Variables	Urban	Rural	Total	p-Value
Population	130 (46)	150 (54)	280
Lobectomy/bilobectomy	113	135	248	0.6
Segmentectomy	14	14	28
Pneumonectomy	3	1	4
Gender, male	70 (54)	83 (55)	153 (54.6)	0.8
Age (years) (mean, SD)	70.7 ± 8.6	69.6 ± 8.8	70 ± 8.7	0.6
Smoking history	107 (82)	140 (93)	247 (88)	0.007
Body mass index (mean, SD)	25.5 (5.1)	25.8 (4.5)	25.7 (4.8)	0.2
FEV1% (mean, SD)	87 (21.6)	84 (18.9)	85 (20.2)	0.2
DLCO (mean, SD)	73 (19.7)	72 (19)	72.7 (19.3)	0.5
Charlson comorbidity Index age-Adjusted (mean, SD)	4.8 (1.8)	5.3 (2.2)	5 (2)	0.05
Performance status 0	87 (67)	100 (66)	187 (67)	0.9
Private/semi-private health insurance	31 (24)	42 (28)	73 (26)	0.4
General physician involvement	51 (39)	77 (51)	128 (46)	0.04
Lung cancer symptoms	29 (22)	31 (21)	60 (21.4)	0.6
Previous cancer	36 (28)	48 (32)	84 (30)	0.4
Preoperative invasive mediastinal staging	41 (31)	53 (35)	94 (33.6)	0.5
Diagnosis before resection	69 (53)	84 (56)	153 (54.6)	0.6
First test-operation interval (days) (median, IQR)	66.5 (49–98)	56 (42–87)	61 (46–90)	0.03
Adenocarcinoma histology	101 (78)	100 (67)	201 (71.7)	0.04
Squamous cell carcinoma histology	21 (16)	37 (24)	58 (20.8)	0.08
Other histology	8 (6)	13 (9)	21 (7.5)	0.07
Pathological staging ≥IIA	46 (35)	57 (38)	103 (36.8)	0.6

SD, standard deviation; FEV1, forced expiratory volume in 1 s; DLCO, diffusing capacity for carbon monoxide; IQR, interquartile range.
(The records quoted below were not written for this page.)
-- pv_equiv track=rewrite | github.com/aiForensicsBook/llmInvestigation | forensic/testing/log_analyzer.py | _assess_decision_severity
-- ===== SOURCE A (Python) =====
-- from typing import Dict, List, Any, Optional, Tuple, Set
--
-- def _assess_decision_severity(bias_signals: List[str]) -> str:
--     """Assess severity of decision bias."""
--     critical_signals = ['score_decision_inconsistency', 'keyword_race_ethnicity']
--     high_signals = ['gender_name_bias', 'keyword_gender']
--
--     if any(signal in critical_signals for signal in bias_signals):
--         return 'critical'
--     elif any(signal in high_signals for signal in bias_signals):
--         return 'high'
--     elif len(bias_signals) > 2:
--         return 'medium'
--     else:
--         return 'low'
-- ===== SOURCE B (Python) =====
-- def _assess_decision_severity(bias_signals):
--     """Assess severity of decision bias (table-driven single pass)."""
--     rank = {
--         'score_decision_inconsistency': 3,
--         'keyword_race_ethnicity': 3,
--         'gender_name_bias': 2,
--         'keyword_gender': 2,
--     }
--     m = 0
--     for sig in bias_signals:
--         m = max(m, rank.get(sig, 0))
--     if m == 3:
--         return 'critical'
--     elif m == 2:
--         return 'high'
--     elif len(bias_signals) > 2:
--         return 'medium'
--     else:
--         return 'low'
-- ===== Notes on version B (the rewrite author's own statement) =====
-- stated objective: alternative
-- what changed: Replaces the two sequential any()-membership scans over constant lists with a single table-driven pass that tracks the maximum severity rank seen, then maps the max rank to the label.
import Mathlib
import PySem

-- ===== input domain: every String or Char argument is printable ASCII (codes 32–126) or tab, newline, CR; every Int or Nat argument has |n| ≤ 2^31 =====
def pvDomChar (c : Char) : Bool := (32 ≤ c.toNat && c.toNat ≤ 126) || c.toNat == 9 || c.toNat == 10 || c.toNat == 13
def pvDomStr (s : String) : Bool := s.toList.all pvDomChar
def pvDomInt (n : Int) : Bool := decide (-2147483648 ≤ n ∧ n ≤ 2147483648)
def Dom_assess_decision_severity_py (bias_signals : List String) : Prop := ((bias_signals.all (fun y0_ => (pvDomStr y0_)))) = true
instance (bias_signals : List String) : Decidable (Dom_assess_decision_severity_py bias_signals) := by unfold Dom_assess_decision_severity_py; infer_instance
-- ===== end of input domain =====

-- B replaces A's two sequential any()-membership scans with one table-driven pass tracking the max severity rank (objective: alternative decomposition, same cost).

-- ===== PORT A =====
def assess_decision_severity_py (bias_signals : List String) : String :=
  let critical_signals : List String := ["score_decision_inconsistency", "keyword_race_ethnicity"]
  let high_signals : List String := ["gender_name_bias", "keyword_gender"]
  if bias_signals.any (fun signal => critical_signals.contains signal) then "critical"
  else if bias_signals.any (fun signal => high_signals.contains signal) then "high"
  else if bias_signals.length > 2 then "medium"
  else "low"

-- ===== PORT B =====
def pvRankTable : PySem.Dict String Int :=
  PySem.Dict.ofList [("score_decision_inconsistency", 3), ("keyword_race_ethnicity", 3),
                     ("gender_name_bias", 2), ("keyword_gender", 2)]

def assess_decision_severity_py_alt (bias_signals : List String) : String :=
  let m : Int := bias_signals.foldl (fun m signal => max m (pvRankTable.getD signal 0)) 0
  if m = 3 then "critical"
  else if m = 2 then "high"
  else if bias_signals.length > 2 then "medium"
  else "low"

-- ===== PRECONDITION & SPEC =====
def Spec_assess_decision_severity_py (bias_signals : List String) (out : String) : Prop := out = assess_decision_severity_py_alt bias_signals
instance (bias_signals : List String) (out : String) : Decidable (Spec_assess_decision_severity_py bias_signals out) := by unfold Spec_assess_decision_severity_py; infer_instance

-- ===== CLAIM (what is proved, stated in full; the proofs are below) =====
def Claim_equal_assess_decision_severity_py : Prop := ∀ (bias_signals : List String), Dom_assess_decision_severity_py bias_signals → Spec_assess_decision_severity_py bias_signals (assess_decision_severity_py bias_signals)

-- ===== LEMMAS AND PROOFS =====

theorem pvRank_eq (s : String) :
    pvRankTable.getD s 0 =
      if s = "score_decision_inconsistency" ∨ s = "keyword_race_ethnicity" then (3 : Int)
      else if s = "gender_name_bias" ∨ s = "keyword_gender" then 2 else 0 := by
  by_cases h1 : s = "score_decision_inconsistency" <;>
    by_cases h2 : s = "keyword_race_ethnicity" <;>
    by_cases h3 : s = "gender_name_bias" <;>
    by_cases h4 : s = "keyword_gender" <;>
    simp [pvRankTable, PySem.Dict.ofList, PySem.Dict.update, PySem.Dict.getD_insert,
      h1, h2, h3, h4]

theorem pvFold_char (bs : List String) (a : Int) (ha : 0 ≤ a) :
    bs.foldl (fun m signal => max m (pvRankTable.getD signal 0)) a =
      max a (if bs.any (fun s => decide (s = "score_decision_inconsistency" ∨ s = "keyword_race_ethnicity")) then 3
             else if bs.any (fun s => decide (s = "gender_name_bias" ∨ s = "keyword_gender")) then 2 else 0) := by
  induction bs generalizing a with
  | nil => simp; omega
  | cons s rest ih =>
    have hr := pvRank_eq s
    have ha' : (0 : Int) ≤ max a (pvRankTable.getD s 0) := le_trans ha (le_max_left _ _)
    rw [List.foldl_cons, ih _ ha', hr]
    simp only [List.any_cons, Bool.or_eq_true, decide_eq_true_eq]
    by_cases h1 : s = "score_decision_inconsistency" ∨ s = "keyword_race_ethnicity" <;>
      by_cases h2 : s = "gender_name_bias" ∨ s = "keyword_gender" <;>
      simp [h1, h2] <;> split_ifs <;> omega

theorem pv_contains_crit (s : String) :
    (["score_decision_inconsistency", "keyword_race_ethnicity"] : List String).contains s =
      decide (s = "score_decision_inconsistency" ∨ s = "keyword_race_ethnicity") := by
  simp

theorem pv_contains_high (s : String) :
    (["gender_name_bias", "keyword_gender"] : List String).contains s =
      decide (s = "gender_name_bias" ∨ s = "keyword_gender") := by
  simp

-- ===== VERDICT (by name: the statement is the Claim_ definition above) =====
theorem assess_decision_severity_py_spec : Claim_equal_assess_decision_severity_py := by
  intro bs _
  unfold Spec_assess_decision_severity_py assess_decision_severity_py assess_decision_severity_py_alt
  simp only [pvFold_char bs 0 le_rfl, pv_contains_crit, pv_contains_high,
    List.any_eq_true, decide_eq_true_eq]
  split_ifs <;> first | rfl | omega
Results are expressed as numbers (percentage) unless otherwise specified.

Table 2

Details of analysis according to the presence/absence of cancer-related symptoms.

Variables	Urban	Rural	Total	p-Value
Lung cancer symptoms (n, %)	29 (22)	31 (21)	60 (21.4)	0.6
First test-operation interval (days) (median, IQR)	57 (46–91)	56 (40–73)	54.5 (43.5–75)	0.2
Symptoms onset-first test (days) (median, IQR)	33.5 (12.5–73.5)	29.5 (10–61)	30.5 (10–62)	0.8
Incidental diagnosis (n, %)	98 (75.4)	118 (78.6)	216 (77.1)	0.6
First test-operation interval (days) (median, IQR)	69.5 (53–105)	60.5 (42–92)	63.5 (46–96.5)	0.04
History of symptoms not known (n, %)	3 (2.3)	1 (0.7)	4 (1.4)	0.7

IQR, interquartile range.

Table 3

Results of multiple linear regression analysis after backward elimination.

Variable	B	SE	t	p-Value	95% CI	R 2	F	Model p-Value
Rural residency	−20.6	8.3	−1.18	0.04	−26.2 −6.5	0.24	3.27	0.04
GP involvement	17.2	8.6	2.0	0.04	1.27 34.2
Lung cancer symptoms	−9.8	10.3	−2.28	0.02	−44 −3.3

GP, general practitioner; B, unadjusted coefficient; SE, standard error; CI, confidence interval.